Its said that $A,B,C,a$ are real and $\sqrt{a^2-4}\tan A + a \tan B + \sqrt{a^2+4} \tan C = 6a$
then minimise $\tan^2 A + \tan^2 B + \tan^2 C$.
I dont know how to proceed, looked like something to do with pythagoras theorem. Nothing more is given, so any hint is welcome.
On
We can use Lagrange multiplier. Let \begin{align} f(x,y,z)&=\tan^2 x + \tan ^2 y + \tan^2 z,\\ g(x,y,z)&=\sqrt{a^2-4}\tan x+a\tan y + \sqrt{a^2+4}\tan z-6a=0. \end{align} Then \begin{align} \nabla f(x,y,z)&=(2\tan x\sec^2 x, 2\tan y\sec^2 y, 2\tan z\sec^2 z),\\ \nabla g(x,y,z)&=(\sqrt{a^2-4}\sec^2 x, a\sec^2 y,\sqrt{a^2+4}\sec^2 z). \end{align} Consider the equation $\nabla f = \lambda \nabla g$, then for a root of the equation $(x^*,y^*,z^*)$, \begin{cases}\tag 1 2\tan x^*=\lambda\sqrt{a^2-4}\\ 2\tan y^*=\lambda a\\ 2\tan z^*=\lambda\sqrt{a^2+4} \end{cases} Substitute (1) into $g(x,y,z)=0$, then we get $\lambda=4/a$ and \begin{align} \tan^2 x^*+\tan^2 y^*+\tan^2 z^* &=\left(\frac{2\sqrt{a^2-4}}{a}\right)^2+\left(\frac{2a}{a}\right)^2+\left(\frac{2\sqrt{a^2+4}}{a}\right)^2\\ &=12. \end{align} Thus 12 is what we want to find.

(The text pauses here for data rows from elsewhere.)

theorem testBit_mask_foldl (names : List String) (l : List String) :
    ∀ (m0 k : Nat),
      ((l.foldl (fun m a => m ||| (1 <<< names.idxOf a)) m0).testBit k = true) ↔
        (m0.testBit k = true ∨ ∃ a ∈ l, names.idxOf a = k) := by
  induction l with
  | nil => simp
  | cons x t ih =>
    intro m0 k
    rw [List.foldl_cons, ih]
    rw [Nat.testBit_or, Nat.one_shiftLeft, Nat.testBit_two_pow]
    simp only [Bool.or_eq_true, decide_eq_true_eq, List.mem_cons]
    constructor
    · rintro ((h | h) | ⟨a, ha, hk⟩)
      · exact Or.inl h
      · exact Or.inr ⟨x, Or.inl rfl, h⟩
      · exact Or.inr ⟨a, Or.inr ha, hk⟩
    · rintro (h | ⟨a, (rfl | ha), hk⟩)
      · exact Or.inl (Or.inl h)
      · exact Or.inl (Or.inr hk)
      · exact Or.inr ⟨a, ha, hk⟩

theorem testBit_pvMask (names l : List String) (k : Nat) :
    ((pvMask names l).testBit k = true) ↔ ∃ a ∈ l, names.idxOf a = k := by
  unfold pvMask
  rw [testBit_mask_foldl]
  simp

theorem submask_iff (x y : Nat) :
    ((x &&& y == x) = true) ↔ ∀ k, x.testBit k = true → y.testBit k = true := by
  constructor
  · intro h k hk
    have he : x &&& y = x := by simpa using h
    have := congrArg (fun z => z.testBit k) he
    simp only [Nat.testBit_and] at this
    rw [hk, Bool.true_and] at this
    exact this
  · intro h
    simp only [beq_iff_eq]
    apply Nat.eq_of_testBit_eq
    intro k
    rw [Nat.testBit_and]
    cases hx : x.testBit k
    · simp
    · simp [h k hx]

theorem submask_trans {x y z : Nat} (h1 : (x &&& y == x) = true) (h2 : (y &&& z == y) = true) :
    (x &&& z == x) = true := by
  rw [submask_iff] at h1 h2 ⊢
  exact fun k hk => h2 k (h1 k hk)

theorem include_eq_submask (names s c : List String)
    (hs : ∀ a ∈ s, a ∈ names) (hc : ∀ a ∈ c, a ∈ names) :
    pvIncludeAttrs s c = (pvMask names c &&& pvMask names s == pvMask names c) := by
  rw [Bool.eq_iff_iff, pvIncludeAttrs_iff, submask_iff]
  constructor
  · intro h k hk
    rcases (testBit_pvMask names c k).mp hk with ⟨a, ha, rfl⟩
    exact (testBit_pvMask names s _).mpr ⟨a, h a ha, rfl⟩
  · intro h a ha
    have hk := (testBit_pvMask names c _).mpr ⟨a, ha, rfl⟩
    rcases (testBit_pvMask names s _).mp (h _ hk) with ⟨b, hb, hidx⟩
    rwa [idxOf_inj_mem (hs b hb) (hc a ha) hidx] at hb

theorem pvClose_fix_eq {fds : List (Nat × Nat)} {m : Nat} (h : pvStep fds m = m) :
    pvClose fds m = m := by
  rw [pvClose]
  simp [h]

theorem pvClose_step_eq {fds : List (Nat × Nat)} {m : Nat} (h : pvStep fds m ≠ m) :
    pvClose fds m = pvClose fds (pvStep fds m) := by
  rw [pvClose]
  simp [h]

theorem pvStep_pvClose_aux (fds : List (Nat × Nat)) (n : Nat) :
    ∀ m, (pvTotR fds ||| m) - m ≤ n → pvStep fds (pvClose fds m) = pvClose fds m := by
  induction n with
  | zero =>
    intro m hm
    by_cases h : pvStep fds m = m
    · rw [pvClose_fix_eq h]; exact h
    · exfalso; have := pvClose_measure fds m h; omega
  | succ n ih =>
    intro m hm
    by_cases h : pvStep fds m = m
    · rw [pvClose_fix_eq h]; exact h
    · rw [pvClose_step_eq h]
      exact ih (pvStep fds m) (by have h5 := pvClose_measure fds m h; omega)

theorem pvStep_pvClose (fds : List (Nat × Nat)) (m : Nat) :
    pvStep fds (pvClose fds m) = pvClose fds m :=
  pvStep_pvClose_aux fds _ m le_rfl

theorem testBit_pvClose_mono_aux (fds : List (Nat × Nat)) (n : Nat) :
    ∀ m, (pvTotR fds ||| m) - m ≤ n →
      ∀ k, m.testBit k = true → (pvClose fds m).testBit k = true := by
  induction n with
  | zero =>
    intro m hm k hk
    by_cases h : pvStep fds m = m
    · rwa [pvClose_fix_eq h]
    · exfalso; have := pvClose_measure fds m h; omega
  | succ n ih =>
    intro m hm k hk
    by_cases h : pvStep fds m = m
    · rwa [pvClose_fix_eq h]
    · rw [pvClose_step_eq h]
      exact ih (pvStep fds m) (by have h5 := pvClose_measure fds m h; omega) k (testBit_pvStep_mono fds m k hk)

theorem testBit_pvClose_mono (fds : List (Nat × Nat)) (m : Nat) :
    ∀ k, m.testBit k = true → (pvClose fds m).testBit k = true :=
  testBit_pvClose_mono_aux fds _ m le_rfl

theorem stepfun_le (a : Nat) (p : Nat × Nat) :
    a ≤ (if p.1 &&& a == p.1 then a ||| p.2 else a) := by
  by_cases h : (p.1 &&& a == p.1) = true
  · rw [if_pos h]; exact Nat.left_le_or
  · rw [if_neg h]

theorem foldl_step_ge (l : List (Nat × Nat)) :
    ∀ (r : Nat), r ≤ l.foldl (fun a p => if p.1 &&& a == p.1 then a ||| p.2 else a) r := by
  induction l with
  | nil => exact fun r => le_rfl
  | cons q t ih =>
    intro r
    rw [List.foldl_cons]
    exact le_trans (stepfun_le r q) (ih _)

theorem foldl_step_fix_mem (l : List (Nat × Nat)) :
    ∀ (r : Nat), l.foldl (fun a p => if p.1 &&& a == p.1 then a ||| p.2 else a) r = r →
      ∀ p ∈ l, (if p.1 &&& r == p.1 then r ||| p.2 else r) = r := by
  induction l with
  | nil => intro r _ p hp; cases hp
  | cons q t ih =>
    intro r hfold p hp
    rw [List.foldl_cons] at hfold
    have h2 := foldl_step_ge t ((if q.1 &&& r == q.1 then r ||| q.2 else r))
    rw [hfold] at h2
    have hq : (if q.1 &&& r == q.1 then r ||| q.2 else r) = r :=
      le_antisymm h2 (stepfun_le r q)
    rcases List.mem_cons.mp hp with rfl | hm
    · exact hq
    · rw [hq] at hfold
      exact ih r hfold p hm

theorem pvClose_closed (fds : List (Nat × Nat)) (m : Nat) (p : Nat × Nat) (hp : p ∈ fds)
    (hl : ∀ k, p.1.testBit k = true → (pvClose fds m).testBit k = true) :
    ∀ k, p.2.testBit k = true → (pvClose fds m).testBit k = true := by
  have hfix : pvStep fds (pvClose fds m) = pvClose fds m := pvStep_pvClose fds m
  have hstep := foldl_step_fix_mem fds (pvClose fds m) hfix p hp
  have hcond : (p.1 &&& pvClose fds m == p.1) = true := (submask_iff _ _).mpr hl
  rw [if_pos hcond] at hstep
  intro k hk
  have := congrArg (fun z => z.testBit k) hstep
  simp only [Nat.testBit_or] at this
  rw [hk, Bool.or_true] at this
  exact this.symm

theorem pvStep_min (P : Nat → Prop) (fds : List (Nat × Nat)) :
    ∀ (l : List (Nat × Nat)) (acc : Nat),
      (∀ k, acc.testBit k = true → P k) →
      (∀ p ∈ l, (∀ k, p.1.testBit k = true → P k) → ∀ k, p.2.testBit k = true → P k) →
      ∀ k, ((l.foldl (fun a p => if p.1 &&& a == p.1 then a ||| p.2 else a) acc).testBit k = true) → P k := by
  intro l
  induction l with
  | nil => intro acc hacc _ k hk; exact hacc k hk
  | cons q t ih =>
    intro acc hacc hcl k hk
    rw [List.foldl_cons] at hk
    refine ih _ ?_ (fun p hp => hcl p (List.mem_cons_of_mem _ hp)) k hk
    intro j hj
    by_cases hc : (q.1 &&& acc == q.1) = true
    · rw [if_pos hc, Nat.testBit_or] at hj
      rcases Bool.or_eq_true_iff.mp hj with h | h
      · exact hacc j h
      · exact hcl q List.mem_cons_self (fun i hi => hacc i ((submask_iff _ _).mp hc i hi)) j h
    · rw [if_neg hc] at hj; exact hacc j hj

theorem pvClose_min (fds : List (Nat × Nat)) (m : Nat) (P : Nat → Prop) :
    (∀ p ∈ fds, (∀ k, p.1.testBit k = true → P k) → ∀ k, p.2.testBit k = true → P k) →
    (∀ k, m.testBit k = true → P k) →
    ∀ k, (pvClose fds m).testBit k = true → P k := by
  intro hcl
  have aux : ∀ (n : Nat), ∀ m, (pvTotR fds ||| m) - m ≤ n →
      (∀ k, m.testBit k = true → P k) →
      ∀ k, (pvClose fds m).testBit k = true → P k := by
    intro n
    induction n with
    | zero =>
      intro m hm hbase k hk
      by_cases h : pvStep fds m = m
      · rw [pvClose_fix_eq h] at hk; exact hbase k hk
      · exfalso; have := pvClose_measure fds m h; omega
    | succ n ih =>
      intro m hm hbase k hk
      by_cases h : pvStep fds m = m
      · rw [pvClose_fix_eq h] at hk; exact hbase k hk
      · rw [pvClose_step_eq h] at hk
        exact ih (pvStep fds m) (by have h5 := pvClose_measure fds m h; omega)
          (pvStep_min P fds fds m hbase hcl) k hk
  exact aux _ m le_rfl

-- ===== the closure bridge: A's string closure list vs B's bitmask fixpoint =====

theorem closLoop_subset_names (R : List String) (F : List (List (List String)))
    (s : List String) (hs : ∀ a ∈ s, a ∈ pvNames R F) :
    ∀ a ∈ pvClosLoop F s, a ∈ pvNames R F :=
  pvClosLoop_min (· ∈ pvNames R F) F s hs
    (fun fd hfd _ y hy => (mem_pvNames R F y).mpr (Or.inr ⟨fd, hfd, Or.inr hy⟩))

theorem closure_bridge (R : List String) (F : List (List (List String)))
    (s : List String) (hs : ∀ a ∈ s, a ∈ pvNames R F) (a : String) :
    a ∈ pvClosLoop F s ↔
      (a ∈ pvNames R F ∧
        (pvClose (pvFds (pvNames R F) F) (pvMask (pvNames R F) s)).testBit ((pvNames R F).idxOf a) = true) := by
  constructor
  · intro h
    refine pvClosLoop_min
      (fun b => b ∈ pvNames R F ∧
        (pvClose (pvFds (pvNames R F) F) (pvMask (pvNames R F) s)).testBit ((pvNames R F).idxOf b) = true)
      F s ?_ ?_ a h
    · intro b hb
      exact ⟨hs b hb,
        testBit_pvClose_mono _ _ _ ((testBit_pvMask _ _ _).mpr ⟨b, hb, rfl⟩)⟩
    · intro fd hfd hT y hy
      have hpmem : (pvMask (pvNames R F) (fd.getD 0 []), pvMask (pvNames R F) (fd.getD 1 [])) ∈ pvFds (pvNames R F) F :=
        List.mem_map.mpr ⟨fd, hfd, rfl⟩
      have hl : ∀ k, (pvMask (pvNames R F) (fd.getD 0 [])).testBit k = true →
          (pvClose (pvFds (pvNames R F) F) (pvMask (pvNames R F) s)).testBit k = true := by
        intro k hk
        rcases (testBit_pvMask _ _ _).mp hk with ⟨b, hb0, rfl⟩
        exact (hT b hb0).2
      refine ⟨(mem_pvNames R F y).mpr (Or.inr ⟨fd, hfd, Or.inr hy⟩), ?_⟩
      exact pvClose_closed _ _ _ hpmem hl _ ((testBit_pvMask _ _ _).mpr ⟨y, hy, rfl⟩)
  · rintro ⟨han, hbit⟩
    have hmin := pvClose_min (pvFds (pvNames R F) F) (pvMask (pvNames R F) s)
      (fun k => ∃ b ∈ pvClosLoop F s, (pvNames R F).idxOf b = k) ?_ ?_ _ hbit
    · rcases hmin with ⟨b, hbcl, hidx⟩
      rwa [idxOf_inj_mem (closLoop_subset_names R F s hs b hbcl) han hidx] at hbcl
    · intro p hp hT k hk
      rcases List.mem_map.mp hp with ⟨fd, hfd, rfl⟩
      have hlhs : ∀ b ∈ fd.getD 0 [], b ∈ pvClosLoop F s := by
        intro b hb
        rcases hT _ ((testBit_pvMask _ _ _).mpr ⟨b, hb, rfl⟩) with ⟨c, hc, hidx⟩
        rwa [idxOf_inj_mem (closLoop_subset_names R F s hs c hc)
          ((mem_pvNames R F b).mpr (Or.inr ⟨fd, hfd, Or.inl hb⟩)) hidx] at hc
      rcases (testBit_pvMask _ _ _).mp hk with ⟨y, hy, rfl⟩
      exact ⟨y, pvClosLoop_closed F s fd hfd hlhs y hy, rfl⟩
    · intro k hk
      rcases (testBit_pvMask _ _ _).mp hk with ⟨b, hb, rfl⟩
      exact ⟨b, mem_pvClosLoop b F s hb, rfl⟩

For $a^2\geq4$ by C-S we obtain: $$\left(\sqrt{a^2-4}\tan A + a \tan B + \sqrt{a^2+4} \tan C\right)^2\leq$$ $$\leq(a^2-4+a^2+a^2+4)\left(\tan^2 A + \tan^2 B + \tan^2 C\right).$$ Thus, $$\tan^2 A + \tan^2 B + \tan^2 C\geq\frac{36a^2}{3a^2}=12.$$ The equality occurs for $$\left(\sqrt{a^2-4},a,\sqrt{a^2+4}\right)||\left(\tan A,\tan B,\tan C\right),$$ which says that we got a minimal value.